Not just a one-off success, this major new medicine has saved or prolonged thousands of lives. But it came about not from any attempt to treat a particular type of cancer, or any disease for that matter. Rather, we owe its existence to curiosity-driven research—a tinkering with cells and molecules—to fathom how the immune system works, and we’re only just beginning to understand its potential benefits.
Cancer was once thought to be invisible to our body’s defenses. As cancer is rarely caused by a germ and is rather an abnormal expansion of our body’s own cells, there tends not to be anything as obvious as a molecule from a virus, bacteria, or fungus to mark out a cell as cancerous, and for a long time a view was widely held that cancer displayed nothing to the immune system that it could recognize as alien. As long ago as 1943, the first evidence that the immune system can respond to cancer (the type not caused by a virus) was published,1 but the idea remained controversial for over three decades. This was because of the possibility that the immune reactions observed in the experiments in question had been caused not by the tumors in the animal subjects but by the chemicals used to induce the tumors. Eventually, several lines of evidence established that our immune system can and does fight cancer: immune cells were found to infiltrate tumors, and when isolated in the lab, these cells could kill tumor cells. In addition, mice engineered to lack a proper immune system were found to be especially susceptible to cancer.2
Work by Belgian scientist Thierry Boon, among others, established definitively that the genetic and epigenetic changes that turn a cell cancerous are sufficient for it to be detected by the immune system.3 Boon identified fragments of proteins that had been altered in cancer cells which can be detected by T cells (which are a type of white blood cell) as not having been in the body before. The implication of this discovery is that, as well as seeking invading germs, the immune system helps maintain the integrity of our own body’s cells, screening against detrimental genetic mutations that can arise whenever cells divide.
What CTLA-4 seemed to do was the complete opposite to what was expected.

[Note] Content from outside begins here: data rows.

-- characterisation of B's default-0 max over the distinct characters
theorem pvB_maxD (al bl : List Char) :
    0 ≤ PySem.List.maxD ((PySem.Set.ofList (al ++ bl)).map
        (fun ch => (al.count ch : Int) + (bl.count ch : Int))) (fun x => x) 0 ∧
    (∀ ch ∈ al ++ bl, (al.count ch : Int) + (bl.count ch : Int)
        ≤ PySem.List.maxD ((PySem.Set.ofList (al ++ bl)).map
            (fun ch => (al.count ch : Int) + (bl.count ch : Int))) (fun x => x) 0) ∧
    (PySem.List.maxD ((PySem.Set.ofList (al ++ bl)).map
        (fun ch => (al.count ch : Int) + (bl.count ch : Int))) (fun x => x) 0 = 0 ∨
      ∃ ch ∈ al ++ bl, PySem.List.maxD ((PySem.Set.ofList (al ++ bl)).map
        (fun ch => (al.count ch : Int) + (bl.count ch : Int))) (fun x => x) 0
          = (al.count ch : Int) + (bl.count ch : Int)) := by
  unfold PySem.List.maxD
  rcases hm : PySem.List.max? ((PySem.Set.ofList (al ++ bl)).map
      (fun ch => (al.count ch : Int) + (bl.count ch : Int))) (fun x => x) with _ | m
  · have hnil := (PySem.List.max?_eq_none_iff _ _).1 hm
    have hset : PySem.Set.ofList (al ++ bl) = [] := by
      by_contra hne
      rcases List.exists_mem_of_ne_nil _ hne with ⟨z, hz⟩
      have : ((al.count z : Int) + (bl.count z : Int)) ∈
          (PySem.Set.ofList (al ++ bl)).map (fun ch => (al.count ch : Int) + (bl.count ch : Int)) :=
        List.mem_map_of_mem hz
      rw [hnil] at this
      exact absurd this (List.not_mem_nil)
    refine ⟨le_refl _, ?_, Or.inl rfl⟩
    intro ch hch
    have : ch ∈ PySem.Set.ofList (al ++ bl) := (PySem.Set.mem_ofList _ _).2 hch
    rw [hset] at this
    exact absurd this (List.not_mem_nil)
  · obtain ⟨z, hz, hzm⟩ := List.mem_map.1 (PySem.List.max?_mem hm)
    refine ⟨?_, ?_, ?_⟩
    · simp only [Option.getD_some]
      rw [← hzm]
      positivity
    · intro ch hch
      have hmem : ((al.count ch : Int) + (bl.count ch : Int)) ∈
          (PySem.Set.ofList (al ++ bl)).map (fun ch => (al.count ch : Int) + (bl.count ch : Int)) :=
        List.mem_map_of_mem ((PySem.Set.mem_ofList _ _).2 hch)
      simpa using PySem.List.max?_isMax hm _ hmem
    · right
      exact ⟨z, (PySem.Set.mem_ofList _ _).1 hz, by simp [← hzm]⟩

-- B's sweep step over one ASCII code (proof-side name for the loop body of pvB_main)
def pvBstep (al bl : List Char) (s : Int × Int × Int) (t : Int) : Int × Int × Int :=
  let c := Char.ofNat t.toNat
  let na := s.2.1 + (al.count c : Int)
  let nb := s.2.2 + (bl.count c : Int)
  (if 97 ≤ t then
      min (min s.1 (((al.length : Int) - na) + nb)) (((bl.length : Int) - nb) + na)
    else s.1, na, nb)

-- invariant of B's prefix-count sweep over the codes [u, u+n)
theorem pvB_sweep (al bl : List Char) :
    ∀ (n u : Nat) (B : Int), u + n ≤ 122 →
    (((PySem.List.pyRange (u : Int) ((u : Int) + (n : Int)) 1).foldl
        (pvBstep al bl) (B, pvCntLt al u, pvCntLt bl u)).1 ≤ B ∧
      (∀ t : Nat, 97 ≤ t → u ≤ t → t < u + n →
        ((PySem.List.pyRange (u : Int) ((u : Int) + (n : Int)) 1).foldl
          (pvBstep al bl) (B, pvCntLt al u, pvCntLt bl u)).1
          ≤ min (pvHab al bl t) (pvHab bl al t)) ∧
      (((PySem.List.pyRange (u : Int) ((u : Int) + (n : Int)) 1).foldl
          (pvBstep al bl) (B, pvCntLt al u, pvCntLt bl u)).1 = B ∨
        ∃ t : Nat, 97 ≤ t ∧ u ≤ t ∧ t < u + n ∧
          (((PySem.List.pyRange (u : Int) ((u : Int) + (n : Int)) 1).foldl
            (pvBstep al bl) (B, pvCntLt al u, pvCntLt bl u)).1 = pvHab al bl t ∨
            ((PySem.List.pyRange (u : Int) ((u : Int) + (n : Int)) 1).foldl
            (pvBstep al bl) (B, pvCntLt al u, pvCntLt bl u)).1 = pvHab bl al t))) := by
  intro n
  induction n with
  | zero =>
    intro u B h
    have hnil : PySem.List.pyRange (u : Int) ((u : Int) + ((0:Nat) : Int)) 1 = [] := by
      apply List.eq_nil_iff_forall_not_mem.2
      intro z hz
      have := PySem.List.mem_pyRange_one.1 hz
      omega
    rw [hnil, List.foldl_nil]
    refine ⟨le_refl _, ?_, Or.inl rfl⟩
    intro t ht1 ht2 ht3
    omega
  | succ n ih =>
    intro u B h
    have hu122 : u < 122 := by omega
    have hcons : PySem.List.pyRange (u : Int) ((u : Int) + ((n + 1 : Nat) : Int)) 1
        = (u : Int) :: PySem.List.pyRange (((u + 1 : Nat)) : Int) (((u + 1 : Nat) : Int) + (n : Int)) 1 := by
      have e1 : ((u : Int)) + ((n + 1 : Nat) : Int) = (((u + 1 : Nat)) : Int) + (n : Int) := by
        push_cast; ring
      have e2 : ((u : Int)) + 1 = (((u + 1 : Nat)) : Int) := by push_cast; ring
      rw [e1, PySem.List.pyRange_one_cons (by push_cast; omega), e2]
    rw [hcons, List.foldl_cons]
    have hstep : pvBstep al bl (B, pvCntLt al u, pvCntLt bl u) ((u : Nat) : Int)
        = ((if 97 ≤ u then min (min B (pvHab al bl u)) (pvHab bl al u) else B),
            pvCntLt al (u + 1), pvCntLt bl (u + 1)) := by
      unfold pvBstep
      by_cases hg : 97 ≤ u
      · simp only [Int.toNat_natCast, if_pos (show (97:Int) ≤ (u : Int) by exact_mod_cast hg),
          if_pos hg, pvHab, pvCntLt_succ al u hu122, pvCntLt_succ bl u hu122]
      · simp only [Int.toNat_natCast, if_neg (show ¬ (97:Int) ≤ (u : Int) by exact_mod_cast hg),
          if_neg hg, pvCntLt_succ al u hu122, pvCntLt_succ bl u hu122]
    rw [hstep]
    obtain ⟨ih1, ih2, ih3⟩ := ih (u + 1)
      (if 97 ≤ u then min (min B (pvHab al bl u)) (pvHab bl al u) else B) (by omega)
    have hB'B : (if 97 ≤ u then min (min B (pvHab al bl u)) (pvHab bl al u) else B) ≤ B := by
      split_ifs
      · exact le_trans (min_le_left _ _) (min_le_left _ _)
      · exact le_refl _
    refine ⟨le_trans ih1 hB'B, ?_, ?_⟩
    · intro t ht97 htu htn
      by_cases htu' : t = u
      · subst htu'
        have hB'v : (if 97 ≤ t then min (min B (pvHab al bl t)) (pvHab bl al t) else B)
            ≤ min (pvHab al bl t) (pvHab bl al t) := by
          rw [if_pos ht97]
          exact le_min (le_trans (min_le_left _ _) (min_le_right _ _)) (min_le_right _ _)
        exact le_trans ih1 hB'v
      · exact ih2 t ht97 (by omega) (by omega)
    · rcases ih3 with hr | ⟨t, ht1, ht2, ht3, hval⟩
      · by_cases hg : 97 ≤ u
        · have hB' : (if 97 ≤ u then min (min B (pvHab al bl u)) (pvHab bl al u) else B)
              = min (min B (pvHab al bl u)) (pvHab bl al u) := if_pos hg
          have hr' := hr.trans hB'
          rcases min_cases (min B (pvHab al bl u)) (pvHab bl al u) with ⟨he, _⟩ | ⟨he, _⟩
          · rcases min_cases B (pvHab al bl u) with ⟨he2, _⟩ | ⟨he2, _⟩
            · left; exact (hr'.trans he).trans he2
            · right; exact ⟨u, hg, by omega, by omega, Or.inl ((hr'.trans he).trans he2)⟩
          · right; exact ⟨u, hg, by omega, by omega, Or.inr (hr'.trans he)⟩
        · have hB' : (if 97 ≤ u then min (min B (pvHab al bl u)) (pvHab bl al u) else B)
              = B := if_neg hg
          left; exact hr.trans hB'
      · right; exact ⟨t, ht1, by omega, by omega, hval⟩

All immune responses are multilayered and our body’s defense against cancer is no exception. As well as T cells, the white blood cells known as Natural Killer cells are also able to fight cancer. Like T cells, they do so by sending a packet of toxic proteins into a cancerous cell, but they have different strategies for detecting when a cell has turned cancerous, one of which involves recognizing protein molecules not normally found on healthy cells but which cancer cells sometimes display at their surface—so-called “stress-inducible proteins.” (Nonetheless, it is likely that cancer is recognized by our immune system less easily than is, say, the flu virus, though this is hard to prove.)

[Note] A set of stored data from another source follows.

-- pv_equiv track=rewrite | github.com/emiliebutez/Projet_TicTacToe | Tic_Tac_Toe.py | compterDiagonales
-- ===== SOURCE A (Python) =====
-- size = 4
--
-- def compterDiagonales(grille, symbole) :
--     """Compte le nombre de fois où le symbole est sur
--     une diagonale qui peut gagner"""
--     diagA = 0
--     diagB = 0
--     for d in range(size) :
--         if grille[d][d] == symbole :
--             diagA += 1
--         elif grille[d][d] == -symbole :
--             diagA = 0
--
--         if grille[d][size - d - 1] == symbole :
--             diagB += 1
--         elif grille[d][size - d - 1] == -symbole :
--             diagB = 0
--
--
--     return max(diagA, diagB)
-- ===== SOURCE B (Python) =====
-- size = 4
--
-- def _score(diag, symbole):
--     """A diagonal scores the number of `symbole` cells after its last opponent cell."""
--     start = 0
--     for i, c in enumerate(diag):
--         if c == -symbole:
--             start = i + 1
--     return diag[start:].count(symbole)
--
-- def compterDiagonales(grille, symbole):
--     diagA = [grille[d][d] for d in range(size)]
--     diagB = [grille[d][size - 1 - d] for d in range(size)]
--     return max(_score(diagA, symbole), _score(diagB, symbole))
-- ===== Notes on version B (the rewrite author's own statement) =====
-- stated objective: alternative
-- what changed: Replaces A's single interleaved loop that accumulates both diagonal counters with reset-on-opponent by building each diagonal as an explicit list and scoring it in two phases (locate the last opponent cell, then count the symbol in the suffix after it); Pre_ excludes symbole == 0, the degenerate empty-cell marker on which symbole == -symbole makes A's reset branch dead code and either reading of the corner is defensible.
-- outside the precondition, e.g. on compterDiagonales([[0, 0, 0, 0], [0, 0, 0, 0], [0, 0, 0, 0], [0, 0, 0, 0]], 0): A returns 4, B returns 0
import Mathlib
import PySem

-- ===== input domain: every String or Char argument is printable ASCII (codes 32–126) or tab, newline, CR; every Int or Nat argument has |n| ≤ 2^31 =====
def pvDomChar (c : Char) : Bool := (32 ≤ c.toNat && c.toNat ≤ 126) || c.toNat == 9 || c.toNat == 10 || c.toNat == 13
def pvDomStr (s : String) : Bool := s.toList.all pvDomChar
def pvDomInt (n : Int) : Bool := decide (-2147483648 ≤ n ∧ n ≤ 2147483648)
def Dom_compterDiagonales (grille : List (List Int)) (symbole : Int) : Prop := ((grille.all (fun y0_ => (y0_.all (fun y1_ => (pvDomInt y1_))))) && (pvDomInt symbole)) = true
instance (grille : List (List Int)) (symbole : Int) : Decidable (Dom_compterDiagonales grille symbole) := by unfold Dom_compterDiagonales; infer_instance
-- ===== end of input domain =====

-- ===== PORT A =====

-- B replaces A's interleaved accumulate-with-reset loop by building each diagonal as a list and
-- scoring it in two phases (locate the last opponent cell, count the symbol in the suffix); same cost.

-- ===== PORT A =====
def compterDiagonales (grille : List (List Int)) (symbole : Int) : Int :=
  let p := (PySem.List.pyRange 0 4 1).foldl
    (fun (st : Int × Int) (d : Int) =>
      let cA := PySem.List.pyGetD (PySem.List.pyGetD grille d []) d 0
      let diagA := if cA = symbole then st.1 + 1 else if cA = -symbole then 0 else st.1
      let cB := PySem.List.pyGetD (PySem.List.pyGetD grille d []) (4 - d - 1) 0
      let diagB := if cB = symbole then st.2 + 1 else if cB = -symbole then 0 else st.2
      (diagA, diagB)) (0, 0)
  max p.1 p.2

-- ===== PORT B =====
def pvScore (diag : List Int) (symbole : Int) : Int :=
  let start := (PySem.List.enumerate diag).foldl
    (fun (st : Int) (p : Int × Int) =>
      if p.2 = -symbole then p.1 + 1 else st) 0
  PySem.List.count (PySem.List.slice diag (some start) none) symbole

def compterDiagonales_alt (grille : List (List Int)) (symbole : Int) : Int :=
  let diagA := (PySem.List.pyRange 0 4 1).map
    (fun d => PySem.List.pyGetD (PySem.List.pyGetD grille d []) d 0)
  let diagB := (PySem.List.pyRange 0 4 1).map
    (fun d => PySem.List.pyGetD (PySem.List.pyGetD grille d []) (4 - 1 - d) 0)
  max (pvScore diagA symbole) (pvScore diagB symbole)

-- ===== PRECONDITION & SPEC =====
-- Pre_: the grid shape A indexes (rows 0..3, in row d columns d and 3-d), and symbole ≠ 0:
-- for symbole == 0 (the empty-cell marker, never a player's symbol) symbole == -symbole, so A's
-- reset branch is dead and A counts empty cells, while B treats them as blockers — both corner
-- readings are defensible and neither is specified, so that degenerate input is excluded.
def Pre_compterDiagonales (grille : List (List Int)) (symbole : Int) : Prop :=
  symbole ≠ 0 ∧
  4 ≤ grille.length ∧
  4 ≤ (grille.getD 0 []).length ∧ 3 ≤ (grille.getD 1 []).length ∧
  3 ≤ (grille.getD 2 []).length ∧ 4 ≤ (grille.getD 3 []).length

instance (grille : List (List Int)) (symbole : Int) : Decidable (Pre_compterDiagonales grille symbole) := by
  unfold Pre_compterDiagonales; infer_instance

def pvWitness_compterDiagonales : List (List Int) × Int :=
  ([[1, 0, 0, -1], [0, 1, -1, 0], [0, -1, 1, 0], [-1, 0, 0, 1]], 1)

def Spec_compterDiagonales (grille : List (List Int)) (symbole : Int) (out : Int) : Prop := out = compterDiagonales_alt grille symbole
instance (grille : List (List Int)) (symbole : Int) (out : Int) : Decidable (Spec_compterDiagonales grille symbole out) := by unfold Spec_compterDiagonales; infer_instance

-- ===== CLAIM =====
def Claim_equal_compterDiagonales : Prop := ∀ (grille : List (List Int)) (symbole : Int), Dom_compterDiagonales grille symbole → Pre_compterDiagonales grille symbole → Spec_compterDiagonales grille symbole (compterDiagonales grille symbole)

-- ===== LEMMAS AND PROOFS =====

-- One diagonal (symbole ≠ 0): A's accumulate-with-reset fold equals B's
-- locate-last-opponent-then-count-suffix score.
lemma score_eq (a b c d s : Int) (hs : s ≠ 0) :
    ([a, b, c, d] : List Int).foldl
      (fun x v => if v = s then x + 1 else if v = -s then 0 else x) 0
      = pvScore [a, b, c, d] s := by
  have hns : ∀ v : Int, v = s → v = -s → False := by intro v h1 h2; omega
  simp only [pvScore, PySem.List.enumerate, List.foldl]
  split_ifs <;> simp_all [PySem.List.slice, PySem.List.count]

-- ===== VERDICT =====
theorem compterDiagonales_spec : Claim_equal_compterDiagonales := by
  intro grille symbole _ hpre
  obtain ⟨hs, h0, h1, h2, h3, h4⟩ := hpre
  rcases grille with _ | ⟨g0, grille⟩; · simp at h0
  rcases grille with _ | ⟨g1, grille⟩; · simp at h0
  rcases grille with _ | ⟨g2, grille⟩; · simp at h0
  rcases grille with _ | ⟨g3, grille⟩; · simp at h0
  simp only [List.getD_cons_zero, List.getD_cons_succ] at h1 h2 h3 h4
  rcases g0 with _ | ⟨a0, g0⟩; · simp at h1
  rcases g0 with _ | ⟨a1, g0⟩; · simp at h1
  rcases g0 with _ | ⟨a2, g0⟩; · simp at h1
  rcases g0 with _ | ⟨a3, g0⟩; · simp at h1
  rcases g1 with _ | ⟨b0, g1⟩; · simp at h2
  rcases g1 with _ | ⟨b1, g1⟩; · simp at h2
  rcases g1 with _ | ⟨b2, g1⟩; · simp at h2
  rcases g2 with _ | ⟨c0, g2⟩; · simp at h3
  rcases g2 with _ | ⟨c1, g2⟩; · simp at h3
  rcases g2 with _ | ⟨c2, g2⟩; · simp at h3
  rcases g3 with _ | ⟨d0, g3⟩; · simp at h4
  rcases g3 with _ | ⟨d1, g3⟩; · simp at h4
  rcases g3 with _ | ⟨d2, g3⟩; · simp at h4
  rcases g3 with _ | ⟨d3, g3⟩; · simp at h4
  have hr : PySem.List.pyRange 0 4 1 = [0, 1, 2, 3] := by decide
  unfold Spec_compterDiagonales compterDiagonales compterDiagonales_alt
  simp only [hr, List.foldl, List.map]
  norm_num [PySem.List.pyGetD_ofNat', List.getD]
  congr 1
  · rw [← score_eq a0 b1 c2 d3 symbole hs]; simp [List.foldl]
  · rw [← score_eq a3 b2 c1 d0 symbole hs]; simp [List.foldl]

The discovery that our immune system can fight cancer led in turn to the possibility that we might tackle the disease more effectively by harnessing or boosting our immune response. In fact, this type of therapy, often called immunotherapy, has a long history. Carried out well before T cells or Natural Killer cells were even known about, a series of well-documented experiments by William Coley, performed through the 1890s, are often credited with the birth of immunotherapy. Coley, a surgeon at the Memorial Hospital, New York, noticed that a patient with neck cancer began to improve when she had a severe skin infection. He then unearthed 47 similar cases in the medical literature which propelled him to systematically test whether or not a deliberate inoculation with a mixture of heat-killed bacteria—known as “Coley’s toxins”—could help cancer patients. In an era before institutional review boards, a 29-year-old surgeon could conduct a human trial essentially on a hunch.
A century later, as we will see, Allison would need to approach human trials very differently.
While Coley’s toxins were successful in some patients, the overall effectiveness of the method was inconsistent, especially when other physicians tried to replicate it, because the concoction itself varied. The medical establishment never embraced Coley’s approach and explained away his successes as being down to initial misdiagnoses. What exactly Coley used is no longer clear, and the charity Cancer Research UK has concluded that the scientific evidence does not show that Coley’s toxins can treat or prevent cancer. Still, something of what Coley attempted lives on. The cancer researcher Steven Rosenberg found that cytokines—proteins important in cell signaling—which boost immune responses can sometimes help a person fight off cancer, although the problem with this is that cytokines switch on all kinds of processes and the storm of immune activity that follows can be toxic, occasionally lethal. So if there’s one word that encapsulates everyone’s idea as to what is most important when harnessing the immune system to fight cancer, it’s precision—in terms of selecting only those patients for treatment who are actually predisposed to respond to it (something we’ll come back to), and, most importantly for understanding Allison’s success, in terms of boosting only the precise set of immune cells that will target a patient’s cancer.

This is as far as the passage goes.